Il 15 febbraio 2012 i due marò, fucilieri della Marina Italiana (quindi della Nato) erano a bordo della petroliera italiana “Enrica Lexie” in acque internazionali, a largo dell’India, quando avrebbero aperto il fuoco contro un peschereccio provocando due morti. Il comandante della nave, con l’inganno è stato fatto approdare nel porto indiano di Kochi e da li sono stati tratti in arresto i due militari per il presunto omicido. Grossolani gli errori dell’allora ministro della Difesa Di Paola che diede l’ordine di far attraccare la nave al porto pur trovandosi in acque internazionali su una nave battente bandiera italiana.
I due marò hanno sempre sostenuto di essersi difesi da un attacco di pirateria. Fatti tornare in Italia, dietro la promessa di un rientro in India, l’allora governo Monti, sotto i “consigli” dell’ex ministro Corrado Passera e con la contrarietà del titolare della Farnesina, Giulio Terzi di Sant’Agata, i fucilieri furono rispediti nell’inferno indiano quando tutta la vicenda poteva essere gestita in modo legittimo dalla procura di Roma, che li avrebbe presi in custodia. Solo un ictus, permise a Salvatore Latorre di rientrare in patria per curarsi, mentre Massimiliano Girone rimane trattenuto “a garanzia” del rientro di Latorre.

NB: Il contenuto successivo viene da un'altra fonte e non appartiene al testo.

-- pv_equiv track=rewrite | github.com/haixiangyan/leetcode-python | Google/1.py | solution
-- ===== SOURCE A (Python) =====
-- def solution(flowers, cap1, cap2):
--     if not flowers:
--         return 0
--
--     times = 0
--     left, right = 0, len(flowers) - 1
--     can1, can2 = 0, 0
--     while left < right:
--         # Refill
--         if flowers[left] > can1:
--             times += 1
--             can1 = cap1
--         if flowers[right] > can2:
--             times += 1
--             can2 = cap2
--
--         can1 -= flowers[left]
--         left += 1
--
--         can2 -= flowers[right]
--         right -= 1
--
--     # Last round
--     if left == right and flowers[left] > can1 + can2:
--         times += 1
--
--     return times
-- ===== SOURCE B (Python) =====
-- def _prefix_sums(xs):
--     pre = [0]
--     for f in xs:
--         pre.append(pre[-1] + f)
--     return pre
--
--
-- def _crossings(pre, cap):
--     """Given the prefix-sum walk of one half, count how many times the walk
--     crosses the current threshold; each crossing is a refill and resets the
--     threshold to pre[i] + cap.  Return (crossings, thr - pre[-1]), the second
--     component being the water left in the can."""
--     times, thr = 0, 0
--     for p, s in zip(pre, pre[1:]):
--         if s > thr:
--             times += 1
--             thr = p + cap
--     return times, thr - pre[-1]
--
--
-- def solution(flowers, cap1, cap2):
--     n = len(flowers)
--     k = n // 2
--     t1, r1 = _crossings(_prefix_sums(flowers[:k]), cap1)
--     t2, r2 = _crossings(_prefix_sums(flowers[n - k:][::-1]), cap2)
--     times = t1 + t2
--     if n % 2 == 1 and flowers[k] > r1 + r2:
--         times += 1
--     return times
-- ===== Notes on version B (the rewrite author's own statement) =====
-- stated objective: alternative
-- what changed: A simulates the remaining water of two cans with one interleaved two-pointer loop; B precomputes the prefix-sum walk of each half and counts threshold crossings of that walk (a crossing resets the threshold to pre[i]+cap), recovering leftover water as thr - pre[-1] for the middle check.
import Mathlib
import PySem

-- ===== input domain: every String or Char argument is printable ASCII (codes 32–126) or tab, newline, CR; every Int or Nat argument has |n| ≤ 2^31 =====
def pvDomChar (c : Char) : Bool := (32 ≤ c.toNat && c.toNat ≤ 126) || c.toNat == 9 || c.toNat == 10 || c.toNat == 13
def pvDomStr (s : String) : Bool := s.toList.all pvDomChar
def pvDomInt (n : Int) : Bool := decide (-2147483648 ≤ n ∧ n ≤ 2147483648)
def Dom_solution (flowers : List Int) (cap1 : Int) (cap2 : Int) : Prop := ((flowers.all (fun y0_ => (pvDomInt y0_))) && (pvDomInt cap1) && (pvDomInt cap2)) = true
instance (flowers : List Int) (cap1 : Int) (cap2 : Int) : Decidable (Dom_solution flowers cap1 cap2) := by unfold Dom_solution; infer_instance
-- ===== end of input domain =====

Dopo quasi tre anni e mezzo di tempo la questione non è ancora stata risolta. Si sono succeduti tre governi e il primo impegno di ogni esecutivo è stato quello di adoperarsi per il “rientro immediato” dei due marò. Anche l’alto rappresentante dell’Ue per gli affari Esteri, l’italiana Federica Mogherini, ha sempre fatto bei annunci, ma senza frutti concreti. Lavorano le diplomazie ma con risultati prossimi allo zero. I due fucilieri sono su tutto, prigionieri della loro incapacità.